An animal shelter began the day Tuesday with a ratio of 5 cats for every 11 dogs. If no new animals arrived at the shelter, and the only animals that left the shelter were those that were adopted, what was the ratio of cats to dogs at the end of the day Tuesday?

(1) No cats were adopted on Tuesday.

(2) 4 dogs were adopted on Tuesday.

(A)   Statement (1) ALONE is sufficient, but statement (2) alone is not sufficient to answer the question asked

(B)   Statement (2) ALONE is sufficient, but statement (1) alone is not sufficient to answer the question asked

(C)   Both statements (1) and (2) TOGETHER are sufficient to answer the question asked; but NEITHER statement ALONE is sufficient

(E)    Statements (1) and (2) TOGETHER are NOT sufficient to answer the question asked, and additional data specific to the problem are needed

Let’s begin by taking stock of what we know. This question is asking about ratios. At a certain shelter, the ratio started off as 5:11 for cats : dogs. During the course of the day, some animals were potentially adopted. The question asks about the ratio at the end of the day. The most important thing to note here is that we being with a ratio but not absolute numbers, which means if we get ratios (i.e. half the cats got adopted) we might know the end ratio. If we get absolute numbers, we have almost no chance of having sufficient data. The stimulus gives us no further information, so we need to start looking at the statements.

For simplicity’s sake, let’s start with statement (1). Remember that you can always start with statement (2) if you prefer (or if it seems easier) as both statements are independent. The first statement tells us that no cats were adopted. However, we don’t know anything about the dogs (other that they’re four legged mammals). This statement alone will clearly be insufficient. We can eliminate answer choices A and D.

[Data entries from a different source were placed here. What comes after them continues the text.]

-- pv_equiv track=rewrite | github.com/lijiannan828-oss/autoflow | backend/orchestrator/db_read_side.py | _derive_run_status
-- ===== SOURCE A (Python) =====
-- from typing import Any
--
-- def _derive_run_status(rows: list[dict[str, Any]]) -> str:
--     statuses = {(row.get("status") or "").lower() for row in rows}
--     if statuses & {"failed", "rejected", "returned"}:
--         return "failed"
--     if statuses & {"pending", "active", "in_progress", "generating"}:
--         return "running"
--     if rows:
--         return "succeeded"
--     return "pending"
-- ===== SOURCE B (Python) =====
-- def _rank(status):
--     if status in ("failed", "rejected", "returned"):
--         return 2
--     if status in ("pending", "active", "in_progress", "generating"):
--         return 1
--     return 0
--
--
-- def _derive_run_status(rows):
--     top = None
--     for row in rows:
--         r = _rank((row.get("status") or "").lower())
--         if top is None or r > top:
--             top = r
--     if top is None:
--         return "pending"
--     if top == 2:
--         return "failed"
--     if top == 1:
--         return "running"
--     return "succeeded"
-- ===== Notes on version B (the rewrite author's own statement) =====
-- stated objective: alternative
-- what changed: Replaces A's build-a-set-of-statuses plus two set-intersection tests with a single pass that maps each row's lowercased status to a priority rank (failed-like=2, running-like=1, else 0), keeps the running maximum (None for no rows), and translates the final rank back to a status.
import Mathlib
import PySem

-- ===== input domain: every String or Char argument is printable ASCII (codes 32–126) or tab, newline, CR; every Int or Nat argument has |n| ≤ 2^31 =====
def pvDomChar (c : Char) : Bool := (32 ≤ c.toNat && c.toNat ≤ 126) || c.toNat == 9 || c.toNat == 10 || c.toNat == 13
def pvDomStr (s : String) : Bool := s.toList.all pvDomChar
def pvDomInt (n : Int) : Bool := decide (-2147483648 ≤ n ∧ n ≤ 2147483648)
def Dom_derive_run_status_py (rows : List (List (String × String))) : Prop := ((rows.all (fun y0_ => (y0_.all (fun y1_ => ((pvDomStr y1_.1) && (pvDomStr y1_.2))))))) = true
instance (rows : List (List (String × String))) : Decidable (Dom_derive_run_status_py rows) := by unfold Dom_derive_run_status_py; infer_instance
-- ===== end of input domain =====

-- B replaces A's set-of-statuses + intersection tests by a single max-priority reduction (rank each row, keep the max); objective: alternative decomposition, same cost.

-- Python `x or ""` on an Optional[str] (both sources use the identical expression)
def pyOrStr (o : Option String) : String :=
  match o with
  | none => ""
  | some s => if s = "" then "" else s

-- (row.get("status") or "").lower() — the identical expression in both sources
def lowStatus (row : List (String × String)) : String :=
  PySem.Str.lower (pyOrStr ((PySem.Dict.mk row).get? "status"))

-- ===== PORT A =====
def derive_run_status_py (rows : List (List (String × String))) : String :=
  let statuses : PySem.Set String := PySem.Set.ofList (rows.map (fun row => lowStatus row))
  if PySem.Set.inter statuses ["failed", "rejected", "returned"] ≠ [] then "failed"
  else if PySem.Set.inter statuses ["pending", "active", "in_progress", "generating"] ≠ [] then "running"
  else if rows ≠ [] then "succeeded"
  else "pending"

-- ===== PORT B =====
def rankB (status : String) : Int :=
  if status = "failed" ∨ status = "rejected" ∨ status = "returned" then 2
  else if status = "pending" ∨ status = "active" ∨ status = "in_progress" ∨ status = "generating" then 1
  else 0

-- the loop body of B's for-loop
def stepB (top : Option Int) (row : List (String × String)) : Option Int :=
  let r := rankB (lowStatus row)
  match top with
  | none => some r
  | some t => if r > t then some r else some t

def derive_run_status_py_alt (rows : List (List (String × String))) : String :=
  let top : Option Int := rows.foldl stepB none
  match top with
  | none => "pending"
  | some t => if t = 2 then "failed" else if t = 1 then "running" else "succeeded"

-- ===== PRECONDITION & SPEC =====
def Spec_derive_run_status_py (rows : List (List (String × String))) (out : String) : Prop := out = derive_run_status_py_alt rows
instance (rows : List (List (String × String))) (out : String) : Decidable (Spec_derive_run_status_py rows out) := by unfold Spec_derive_run_status_py; infer_instance

-- ===== CLAIM =====
def Claim_equal_derive_run_status_py : Prop := ∀ (rows : List (List (String × String))), Dom_derive_run_status_py rows → Spec_derive_run_status_py rows (derive_run_status_py rows)

-- ===== LEMMAS AND PROOFS =====

theorem rankB_le (s : String) : rankB s ≤ 2 := by
  unfold rankB; split_ifs <;> omega

theorem rank_two_iff (s : String) :
    (2 : Int) ≤ rankB s ↔ s ∈ (["failed", "rejected", "returned"] : List String) := by
  unfold rankB; split_ifs with h1 h2 <;> simp_all

theorem rank_one_iff (s : String) :
    (1 : Int) ≤ rankB s ↔ (s ∈ (["failed", "rejected", "returned"] : List String) ∨
      s ∈ (["pending", "active", "in_progress", "generating"] : List String)) := by
  unfold rankB; split_ifs with h1 h2 <;> simp_all

-- the canonical cascade both programs compute
def cascade (rows : List (List (String × String))) : String :=
  if ∃ row ∈ rows, (2 : Int) ≤ rankB (lowStatus row) then "failed"
  else if ∃ row ∈ rows, (1 : Int) ≤ rankB (lowStatus row) then "running"
  else if rows ≠ [] then "succeeded"
  else "pending"

theorem inter_ne_nil_iff (rows : List (List (String × String))) (t : List String) :
    PySem.Set.inter (PySem.Set.ofList (rows.map (fun row => lowStatus row))) t ≠ [] ↔
      ∃ row ∈ rows, lowStatus row ∈ t := by
  rw [Ne, List.eq_nil_iff_forall_not_mem]
  push Not
  constructor
  · rintro ⟨x, hx⟩
    rw [PySem.Set.mem_inter, PySem.Set.mem_ofList, List.mem_map] at hx
    obtain ⟨⟨row, hr, rfl⟩, hxt⟩ := hx
    exact ⟨row, hr, hxt⟩
  · rintro ⟨row, hr, hm⟩
    exact ⟨lowStatus row, by
      rw [PySem.Set.mem_inter, PySem.Set.mem_ofList, List.mem_map]
      exact ⟨⟨row, hr, rfl⟩, hm⟩⟩

theorem A_eq_cascade (rows : List (List (String × String))) :
    derive_run_status_py rows = cascade rows := by
  unfold derive_run_status_py cascade
  simp only [inter_ne_nil_iff]
  by_cases h2 : ∃ row ∈ rows, (2 : Int) ≤ rankB (lowStatus row)
  · rw [if_pos h2, if_pos (by
      obtain ⟨row, hr, hs⟩ := h2
      exact ⟨row, hr, (rank_two_iff _).mp hs⟩)]
  · have hA2 : ¬ ∃ row ∈ rows, lowStatus row ∈ (["failed", "rejected", "returned"] : List String) := by
      intro ⟨row, hr, hm⟩
      exact h2 ⟨row, hr, (rank_two_iff _).mpr hm⟩
    rw [if_neg hA2, if_neg h2]
    have e1 : (∃ row ∈ rows, lowStatus row ∈ (["pending", "active", "in_progress", "generating"] : List String)) ↔
        ∃ row ∈ rows, (1 : Int) ≤ rankB (lowStatus row) := by
      constructor
      · rintro ⟨row, hr, hm⟩
        exact ⟨row, hr, (rank_one_iff _).mpr (Or.inr hm)⟩
      · rintro ⟨row, hr, h1⟩
        rcases (rank_one_iff _).mp h1 with hf | hm
        · exact absurd ⟨row, hr, hf⟩ hA2
        · exact ⟨row, hr, hm⟩
    rw [if_congr e1 rfl rfl]

theorem foldl_max_le (rows : List (List (String × String))) (t : Int) (ht : t ≤ 2) :
    rows.foldl (fun a row => max a (rankB (lowStatus row))) t ≤ 2 := by
  induction rows generalizing t with
  | nil => simpa using ht
  | cons r rs ih =>
      simp only [List.foldl_cons]
      exact ih _ (by have := rankB_le (lowStatus r); omega)

theorem le_foldl_max (rows : List (List (String × String))) (t c : Int) :
    c ≤ rows.foldl (fun a row => max a (rankB (lowStatus row))) t ↔
      c ≤ t ∨ ∃ row ∈ rows, c ≤ rankB (lowStatus row) := by
  induction rows generalizing t with
  | nil => simp
  | cons r rs ih =>
      simp only [List.foldl_cons, ih, le_max_iff, List.mem_cons, exists_eq_or_imp]
      rw [or_assoc]

theorem stepB_some (t : Int) (row : List (String × String)) :
    stepB (some t) row = some (max t (rankB (lowStatus row))) := by
  unfold stepB
  show (if rankB (lowStatus row) > t then some (rankB (lowStatus row)) else some t)
      = some (max t (rankB (lowStatus row)))
  split_ifs with h <;> congr 1 <;> omega

theorem foldl_aux_some (rows : List (List (String × String))) (t : Int) :
    rows.foldl stepB (some t) = some (rows.foldl (fun a row => max a (rankB (lowStatus row))) t) := by
  induction rows generalizing t with
  | nil => rfl
  | cons r rs ih =>
      rw [List.foldl_cons, stepB_some, ih, List.foldl_cons]

theorem B_eq_cascade (rows : List (List (String × String))) :
    derive_run_status_py_alt rows = cascade rows := by
  unfold derive_run_status_py_alt cascade
  cases rows with
  | nil => simp
  | cons r rs =>
      have hfold : (r :: rs).foldl stepB none
          = some (rs.foldl (fun a row => max a (rankB (lowStatus row))) (rankB (lowStatus r))) := by
        rw [List.foldl_cons]
        exact foldl_aux_some rs (rankB (lowStatus r))
      rw [hfold]
      set m := rs.foldl (fun a row => max a (rankB (lowStatus row))) (rankB (lowStatus r)) with hm
      have hle : m ≤ 2 := foldl_max_le _ _ (rankB_le _)
      have h2 : (2 : Int) ≤ m ↔ ∃ row ∈ r :: rs, (2 : Int) ≤ rankB (lowStatus row) := by
        rw [hm, le_foldl_max]
        simp only [List.mem_cons, exists_eq_or_imp]
      have h1 : (1 : Int) ≤ m ↔ ∃ row ∈ r :: rs, (1 : Int) ≤ rankB (lowStatus row) := by
        rw [hm, le_foldl_max]
        simp only [List.mem_cons, exists_eq_or_imp]
      show (if m = 2 then "failed" else if m = 1 then "running" else "succeeded")
          = if ∃ row ∈ r :: rs, (2 : Int) ≤ rankB (lowStatus row) then "failed"
            else if ∃ row ∈ r :: rs, (1 : Int) ≤ rankB (lowStatus row) then "running"
            else if r :: rs ≠ [] then "succeeded" else "pending"
      by_cases e2 : ∃ row ∈ r :: rs, (2 : Int) ≤ rankB (lowStatus row)
      · have h : m = 2 := by have := h2.mpr e2; omega
        rw [if_pos h, if_pos e2]
      · have hm2 : ¬ m = 2 := by intro h; exact e2 (h2.mp (by omega))
        by_cases e1 : ∃ row ∈ r :: rs, (1 : Int) ≤ rankB (lowStatus row)
        · have h : m = 1 := by have := h1.mpr e1; omega
          rw [if_neg hm2, if_pos h, if_neg e2, if_pos e1]
        · have hm1 : ¬ m = 1 := by intro h; exact e1 (h1.mp (by omega))
          rw [if_neg hm2, if_neg hm1, if_neg e2, if_neg e1,
            if_pos (show r :: rs ≠ [] by simp)]

-- ===== VERDICT =====
theorem derive_run_status_py_spec : Claim_equal_derive_run_status_py := by
  intro rows _
  unfold Spec_derive_run_status_py
  rw [A_eq_cascade, B_eq_cascade]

Looking now at statement 2, we know that exactly four dogs were adopted over the course of the day. This statement will suffer from the same problem as statement 1: we have no information about the cats. This statement will be insufficient on its own, and answer choice B can be eliminated as well.

Looking now to combine the statements, we can consider that the number of dogs dropped by four while the number of cats remained the same. Since we know about both animals, many people believe that the two statements together are sufficient. This would be true if we knew the actual number of each animal at the beginning of the day. Regrettably, we only know the ratio of one to the other, meaning that a change in absolute number is meaningless.

To use concrete numbers, there could have been 5 cats and 11 dogs at the beginning of the day, and the loss of four dogs would change the ratio to 5:7.  Just as likely, we had 50 cats and 110 dogs at the beginning of the day, and the new ratio would be 50:106 (which we could simplify to 25:53 for completeness’ sake).  Since either of these scenarios (and a dozen more) is possible, the answer must be answer choice E. The statements together do not provide enough information.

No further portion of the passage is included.